Thursday, 25 January 2007

At the crossroads of Africa

Farringdon Road,
London EC1

Dear Readers,

It is one of those weeks when London lives up to its old reputation as the crossroads of Africa. The capital has hosted a procession of African stars beginning with one of Africa's most distinguished intellectuals, Ali Mazrui, who was followed in short order by Tanzania's President Jakaya Kikwete, two of Nigeria's three presidential candidates and then a bevy of cinema notables jetting in for the premieres of the two latest African box office hits - The Last King of Scotland and Blood Diamond.

Ever the controversialist, Mazrui took on America's Samuel P. Huntington and his Clash of Civilisations. In his first outing at London University, Mazrui argued that the United States' 'cultural imperialism' of the 21st century was more pernicious than Britain's 'racial imperialism' of the 19th. He contrasted reactions to the clubbing to death of a dozen Kenyan prisoners in a colonial gaol a century ago and the treatment of prisoners in Guantanamo Bay. Even during the worst excesses of colonialism there was a clear line of responsibility leading to the colonial government, which put the errant officials in the Kenyan atrocity on trial. That line of responsibility, Mazrui says, is missing in America's new imperium.
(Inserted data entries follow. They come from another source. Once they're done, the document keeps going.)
-- pv_equiv track=rewrite | github.com/zahmedgit/Code_Challenges | Who_is_the_Killer.py | killer
-- ===== SOURCE A (Python) =====
-- def killer(suspect_info, dead):
--     for suspect in suspect_info:
--         count=0
--         for p in dead:
--             if p in suspect_info[suspect]:
--                 count+=1
--         if count==len(dead):
--             return suspect
--     return ''
-- ===== SOURCE B (Python) =====
-- def killer(suspect_info, dead):
--     candidates = list(suspect_info.items())
--     for p in dead:
--         candidates = [c for c in candidates if p in c[1]]
--     return candidates[0][0] if candidates else ''
-- ===== Notes on version B (the rewrite author's own statement) =====
-- stated objective: faster
-- what changed: B inverts the loop nesting: instead of counting, per suspect, how many dead people appear in that suspect's list, it maintains an insertion-ordered candidate list filtered once per dead person and returns the first survivor (or ''); the candidate list shrinks as dead people are processed, so surviving work collapses while A always scans every suspect against every dead person until a full match.
import Mathlib
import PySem

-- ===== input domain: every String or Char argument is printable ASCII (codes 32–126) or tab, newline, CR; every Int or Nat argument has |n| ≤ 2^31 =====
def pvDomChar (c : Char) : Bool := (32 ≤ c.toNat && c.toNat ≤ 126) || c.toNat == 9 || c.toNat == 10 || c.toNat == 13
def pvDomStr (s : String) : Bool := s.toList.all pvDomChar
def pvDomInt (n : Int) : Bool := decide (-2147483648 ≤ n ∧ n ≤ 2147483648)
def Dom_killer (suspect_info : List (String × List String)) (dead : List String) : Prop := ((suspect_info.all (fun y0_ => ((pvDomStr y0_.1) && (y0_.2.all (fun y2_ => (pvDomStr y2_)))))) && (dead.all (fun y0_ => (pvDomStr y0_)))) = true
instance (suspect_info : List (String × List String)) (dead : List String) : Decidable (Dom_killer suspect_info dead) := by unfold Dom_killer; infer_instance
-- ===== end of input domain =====

-- B inverts the loop nesting: instead of counting dead matches per suspect, it keeps an
-- insertion-ordered candidate list and narrows it by each dead person; same result, plainer code.

-- ===== PORT A =====
-- suspect_info[suspect]: first-match lookup in the association list (KeyError impossible here:
-- the key always comes from iterating suspect_info itself, so the default branch is never hit)
def pyLookup (d : List (String × List String)) (k : String) : List String :=
  match d.find? (fun pr => pr.1 == k) with
  | some pr => pr.2
  | none => []

def killerAux (d : List (String × List String)) (dead : List String) : List (String × List String) → String
  | [] => ""
  | pr :: rest =>
    let count : Int := dead.foldl (fun c p => if p ∈ pyLookup d pr.1 then c + 1 else c) 0
    if count = (dead.length : Int) then pr.1 else killerAux d dead rest

def killer (suspect_info : List (String × List String)) (dead : List String) : String :=
  killerAux suspect_info dead suspect_info

-- ===== PORT B =====
def killer_alt (suspect_info : List (String × List String)) (dead : List String) : String :=
  let candidates := dead.foldl (fun cand p => cand.filter (fun c => decide (p ∈ c.2))) suspect_info
  match candidates with
  | [] => ""
  | c :: _ => c.1

-- ===== PRECONDITION & SPEC =====
-- Pre_ excludes association lists with duplicate keys: a Python dict cannot hold them, so no
-- Python input is excluded; it fixes the assoc-list representation to match dict semantics.
def Pre_killer (suspect_info : List (String × List String)) (dead : List String) : Prop :=
  (suspect_info.map Prod.fst).Nodup
instance (suspect_info : List (String × List String)) (dead : List String) : Decidable (Pre_killer suspect_info dead) := by unfold Pre_killer; infer_instance

def pvWitness_killer : (List (String × List String)) × List String :=
  ([("a", ["x", "y"]), ("b", ["x"])], ["x", "y"])

def Spec_killer (suspect_info : List (String × List String)) (dead : List String) (out : String) : Prop := out = killer_alt suspect_info dead
instance (suspect_info : List (String × List String)) (dead : List String) (out : String) : Decidable (Spec_killer suspect_info dead out) := by unfold Spec_killer; infer_instance

-- ===== CLAIM (what is proved, stated in full; the proofs are below) =====
def Claim_equal_killer : Prop := ∀ (suspect_info : List (String × List String)) (dead : List String), Dom_killer suspect_info dead → Pre_killer suspect_info dead → Spec_killer suspect_info dead (killer suspect_info dead)

-- ===== LEMMAS AND PROOFS =====

theorem pyLookup_self (d : List (String × List String)) (pr : String × List String)
    (hmem : pr ∈ d) (hnd : (d.map Prod.fst).Nodup) : pyLookup d pr.1 = pr.2 := by
  induction d with
  | nil => cases hmem
  | cons q rest ih =>
    simp only [List.map_cons, List.nodup_cons] at hnd
    unfold pyLookup
    rcases List.mem_cons.1 hmem with h | h
    · subst h; simp
    · by_cases hk : q.1 = pr.1
      · exact absurd (hk ▸ List.mem_map_of_mem h) hnd.1
      · have hb : (q.1 == pr.1) = false := beq_eq_false_iff_ne.2 hk
        simp only [List.find?_cons, hb]
        have hr := ih h hnd.2
        unfold pyLookup at hr
        exact hr

theorem countFold (dead : List String) (L : List String) (c : Int) :
    dead.foldl (fun c p => if p ∈ L then c + 1 else c) c
      = c + (dead.countP (fun p => decide (p ∈ L)) : Int) := by
  induction dead generalizing c with
  | nil => simp
  | cons p ps ih =>
    by_cases h : p ∈ L <;> simp [List.countP_cons, h, ih] <;> ring

theorem count_cond (dead : List String) (L : List String) :
    (dead.foldl (fun c p => if p ∈ L then c + 1 else c) (0 : Int) = (dead.length : Int))
      ↔ dead.all (fun p => decide (p ∈ L)) = true := by
  rw [countFold]
  have hle := List.countP_le_length (l := dead) (p := fun p => decide (p ∈ L))
  constructor
  · intro h
    have : dead.countP (fun p => decide (p ∈ L)) = dead.length := by omega
    rw [List.all_eq_true]
    intro p hp
    exact (List.countP_eq_length).1 this p hp
  · intro h
    have : dead.countP (fun p => decide (p ∈ L)) = dead.length :=
      List.countP_eq_length.2 (fun p hp => (List.all_eq_true.1 h) p hp)
    omega

theorem foldl_filter_all (dead : List String) (si : List (String × List String)) :
    dead.foldl (fun cand p => cand.filter (fun c => decide (p ∈ c.2))) si
      = si.filter (fun c => dead.all (fun p => decide (p ∈ c.2))) := by
  induction dead generalizing si with
  | nil => simp
  | cons p ps ih =>
    simp only [List.foldl_cons, ih, List.filter_filter]
    apply List.filter_congr
    intro c _
    simp [Bool.and_comm]

theorem killerAux_eq (d : List (String × List String)) (dead : List String)
    (l : List (String × List String)) (hsub : ∀ pr ∈ l, pr ∈ d)
    (hnd : (d.map Prod.fst).Nodup) :
    killerAux d dead l
      = (match l.filter (fun c => dead.all (fun p => decide (p ∈ c.2))) with
         | [] => ""
         | c :: _ => c.1) := by
  induction l with
  | nil => simp [killerAux]
  | cons pr rest ih =>
    have hpr : pr ∈ d := hsub pr (List.mem_cons_self)
    have hlk := pyLookup_self d pr hpr hnd
    unfold killerAux
    simp only [hlk]
    by_cases h : dead.all (fun p => decide (p ∈ pr.2)) = true
    · rw [if_pos ((count_cond dead pr.2).2 h)]
      simp [List.filter_cons, h]
    · rw [if_neg (fun hc => h ((count_cond dead pr.2).1 hc))]
      rw [ih (fun q hq => hsub q (List.mem_cons_of_mem _ hq))]
      simp [List.filter_cons, h]

-- ===== VERDICT (by name: the statement is the Claim_ definition above) =====
theorem killer_spec : Claim_equal_killer := by
  intro si dead _ hpre
  unfold Spec_killer killer killer_alt
  rw [foldl_filter_all, killerAux_eq si dead si (fun _ h => h) hpre]
theorem pv_concepts_not_pct (s : List Char)
    (h : PySem.Chars.startswith s "concepts".toList = true) :
    PySem.Chars.startswith s "%".toList = false := by
  by_contra hh
  rw [Bool.not_eq_false, PySem.Chars.startswith_iff] at hh
  rw [PySem.Chars.startswith_iff] at h
  exact absurd (pv_prefix_head (show ('c' :: "oncepts".toList) <+: s from h)
    (show ('%' :: ([] : List Char)) <+: s from hh)) (by decide)

theorem pv_close_not_concepts (s : List Char)
    (h : PySem.Chars.startswith s "}".toList = true) :
    PySem.Chars.startswith s "concepts".toList = false := by
  by_contra hh
  rw [Bool.not_eq_false, PySem.Chars.startswith_iff] at hh
  rw [PySem.Chars.startswith_iff] at h
  exact absurd (pv_prefix_head (show ('}' :: ([] : List Char)) <+: s from h)
    (show ('c' :: "oncepts".toList) <+: s from hh)) (by decide)

-- A's index/slice removal of the first '%' equals B's arithmetic on the lstrip length
theorem pv_strip_pct_eq (line : List Char)
    (h : PySem.Chars.startswith (PySem.Chars.lstrip line) "%".toList = true) :
    PySem.List.slice line none (some (PySem.Chars.find line "%".toList)) ++
      PySem.List.slice line (some (PySem.Chars.find line "%".toList + 1)) none =
    line.take (line.length - (PySem.Chars.lstrip line).length) ++
      line.drop (line.length - (PySem.Chars.lstrip line).length + 1) := by
  have hp : "%".toList <+: line.dropWhile PySem.Chars.isspace :=
    (PySem.Chars.startswith_iff _ _).mp h
  have hkdef : line.length - (PySem.Chars.lstrip line).length =
      (line.takeWhile PySem.Chars.isspace).length := by
    have h2 := congrArg List.length (List.takeWhile_append_dropWhile
      (p := PySem.Chars.isspace) (l := line))
    simp only [List.length_append] at h2
    simp only [PySem.Chars.lstrip]
    omega
  set k := (line.takeWhile PySem.Chars.isspace).length with hk
  have hklen : k ≤ line.length := by
    rw [hk]; exact (List.takeWhile_prefix _).length_le
  have hdropk : line.drop k = line.dropWhile PySem.Chars.isspace := by
    conv_lhs => rw [← List.takeWhile_append_dropWhile (p := PySem.Chars.isspace) (l := line)]
    rw [hk, List.drop_left]
  have hinf : "%".toList <:+: line :=
    hp.isInfix.trans (by rw [← hdropk]; exact (List.drop_suffix k line).isInfix)
  have hf0 : 0 ≤ PySem.Chars.find line "%".toList := (PySem.Chars.find_nonneg_iff _ _).mpr hinf
  obtain ⟨hpref, hmin⟩ := PySem.Chars.find_spec hf0
  set f := (PySem.Chars.find line "%".toList).toNat with hfdef
  have hfk : f ≤ k := by
    by_contra hlt
    rw [not_le] at hlt
    exact hmin k hlt (by rw [hdropk]; exact hp)
  have hkf : k ≤ f := by
    by_contra hlt
    rw [not_le] at hlt
    rcases hpref with ⟨t, ht⟩
    have hdropf : line.drop f = '%' :: t := by
      rw [← ht]; rfl
    have htw : line.takeWhile PySem.Chars.isspace = line.take k :=
      hk ▸ List.prefix_iff_eq_take.mp (List.takeWhile_prefix _)
    have h3 : '%' ∈ List.drop f (List.take k line) := by
      rw [List.drop_take, hdropf]
      cases hkk : k - f with
      | zero => omega
      | succ m => simp
    have h4 : '%' ∈ line.takeWhile PySem.Chars.isspace := by
      rw [htw]
      exact List.mem_of_mem_drop h3
    exact absurd (List.mem_takeWhile_imp h4) (by decide)
  have hfk' : PySem.Chars.find line "%".toList = (k : Int) := by omega
  rw [PySem.List.slice_to _ hf0, PySem.List.slice_from _ (by omega), hfk', hkdef,
    show ((k : Int) + 1) = ((k + 1 : Nat) : Int) by push_cast; ring]
  simp

-- the accumulator of B's classification loop factors out
theorem pv_alt_acc (ty : List Char) (body : List (List Char)) (k h : List (List Char)) :
    body.foldl (altStep ty) (k, h) =
      (k ++ (altBlock ty body).1, h ++ (altBlock ty body).2) := by
  induction body generalizing k h with
  | nil => simp [altBlock]
  | cons l body ih =>
    rw [List.foldl_cons,
      show altBlock ty (l :: body) = (l :: body).foldl (altStep ty) ([], []) from rfl,
      List.foldl_cons, ih, ih ((altStep ty ([], []) l).1) ((altStep ty ([], []) l).2)]
    simp only [altStep]
    split_ifs <;> simp

-- step equations for A's loop body
theorem pv_stepA_concepts (name ty cocktail : List Char) (res hold : List (List Char))
    (z1 z2 : Bool) (l : List Char)
    (hcon : PySem.Chars.startswith (PySem.Chars.lstrip l) "concepts".toList = true) :
    pvStepA name ty cocktail (res, hold, z1, z2) l = (res ++ [l], hold, true, z2) := by
  dsimp only [pvStepA]
  rw [hcon]
  rfl

theorem pv_stepA_close (name ty cocktail : List Char) (res hold : List (List Char))
    (z2 : Bool) (l : List Char)
    (hcl : PySem.Chars.startswith (PySem.Chars.lstrip l) "}".toList = true) :
    pvStepA name ty cocktail (res, hold, true, z2) l =
      (pvFixA res ++ hold ++ [l], [], false, z2) := by
  dsimp only [pvStepA]
  rw [hcl, pv_close_not_concepts _ hcl]
  rfl

-- unfolding equations for B's loop
theorem pv_altLoop_concepts_close (name ty cocktail : List Char) (line close : List Char)
    (r rest2 out : List (List Char)) (z2 : Bool)
    (hcon : PySem.Chars.startswith (PySem.Chars.lstrip line) "concepts".toList = true)
    (hdw : r.dropWhile pvNotClose = close :: rest2) :
    altLoop name ty cocktail (line :: r) out z2 =
      altLoop name ty cocktail rest2
        (altFix (out ++ line :: (altBlock ty (r.takeWhile pvNotClose)).1) ++
          (altBlock ty (r.takeWhile pvNotClose)).2 ++ [close]) z2 := by
  rw [altLoop]
  dsimp only
  rw [hcon, hdw]
  rfl

theorem pv_altLoop_concepts_nil (name ty cocktail : List Char) (line : List Char)
    (r out : List (List Char)) (z2 : Bool)
    (hcon : PySem.Chars.startswith (PySem.Chars.lstrip line) "concepts".toList = true)
    (hdw : r.dropWhile pvNotClose = []) :
    altLoop name ty cocktail (line :: r) out z2 =
      out ++ line :: (altBlock ty (r.takeWhile pvNotClose)).1 := by
  rw [altLoop]
  dsimp only
  rw [hcon, hdw]
  rfl

theorem pv_altLoop_ind (name ty cocktail : List Char) (line : List Char)
    (r out : List (List Char)) (z2 : Bool)
    (hcon : PySem.Chars.startswith (PySem.Chars.lstrip line) "concepts".toList = false)
    (hind : PySem.Chars.startswith (PySem.Chars.lstrip line) "individuals".toList = true) :
    altLoop name ty cocktail (line :: r) out z2 =
      altLoop name ty cocktail r (out ++ [line, "    ".toList ++ name ++ [',']]) z2 := by
  rw [altLoop]
  dsimp only
  rw [hcon, hind]
  rfl

theorem pv_altLoop_tri (name ty cocktail : List Char) (line : List Char)
    (r out : List (List Char)) (z2 : Bool)
    (hcon : PySem.Chars.startswith (PySem.Chars.lstrip line) "concepts".toList = false)
    (hind : PySem.Chars.startswith (PySem.Chars.lstrip line) "individuals".toList = false)
    (htri : PySem.Chars.startswith (PySem.Chars.lstrip line) "triples".toList = true) :
    altLoop name ty cocktail (line :: r) out z2 =
      altLoop name ty cocktail r
        (out ++ [line, "    ".toList ++ name ++ " = iof => ".toList ++ ty ++ [';']]) true := by
  rw [altLoop]
  dsimp only
  rw [hcon, hind, htri]
  rfl

theorem pv_altLoop_z2close (name ty cocktail : List Char) (line : List Char)
    (r out : List (List Char)) (z2 : Bool)
    (hcon : PySem.Chars.startswith (PySem.Chars.lstrip line) "concepts".toList = false)
    (hind : PySem.Chars.startswith (PySem.Chars.lstrip line) "individuals".toList = false)
    (htri : PySem.Chars.startswith (PySem.Chars.lstrip line) "triples".toList = false)
    (hz : (z2 && PySem.Chars.startswith (PySem.Chars.lstrip line) "}".toList) = true) :
    altLoop name ty cocktail (line :: r) out z2 =
      altLoop name ty cocktail r
        (out ++ ["    ".toList ++ cocktail ++ "Cocktail = is_composed_of => ".toList ++
          name ++ [';'], line]) false := by
  rw [altLoop]
  dsimp only
  rw [hcon, hind, htri, hz]
  rfl

theorem pv_altLoop_plain (name ty cocktail : List Char) (line : List Char)
    (r out : List (List Char)) (z2 : Bool)
    (hcon : PySem.Chars.startswith (PySem.Chars.lstrip line) "concepts".toList = false)
    (hind : PySem.Chars.startswith (PySem.Chars.lstrip line) "individuals".toList = false)
    (htri : PySem.Chars.startswith (PySem.Chars.lstrip line) "triples".toList = false)
    (hz : (z2 && PySem.Chars.startswith (PySem.Chars.lstrip line) "}".toList) = false) :
    altLoop name ty cocktail (line :: r) out z2 =
      altLoop name ty cocktail r (out ++ [line]) z2 := by
  rw [altLoop]
  dsimp only
  rw [hcon, hind, htri, hz]
  rfl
Part of the problem may be that Washington denies that it is running an empire, even if much of the country's opinion ­ from liberal interventionists to the neo-conservatives ­ concurs that the American empire is an international reality.

Somalia is the latest theatre for Washington's new empire builders, Mazrui told Africa Confidential after the meeting: the American bombings in southern Somalia are a disaster for the region, and Ethiopia in particular has become a willing instrument in a proxy war. The idea that Ethiopian troops should have marched into Mogadishu and installed a new regime with no popular mandate seemed perverse to Mazrui, as did the latest exhortations from Washington to President Abdullahi Yusuf Ahmed's government to open a dialogue with the Islamists they had just ousted. Firmly in the camp of the Somalo-pessimists, Mazrui feared that this new frontline in the war on terror would further divide East Africa and rebound badly for Ethiopia.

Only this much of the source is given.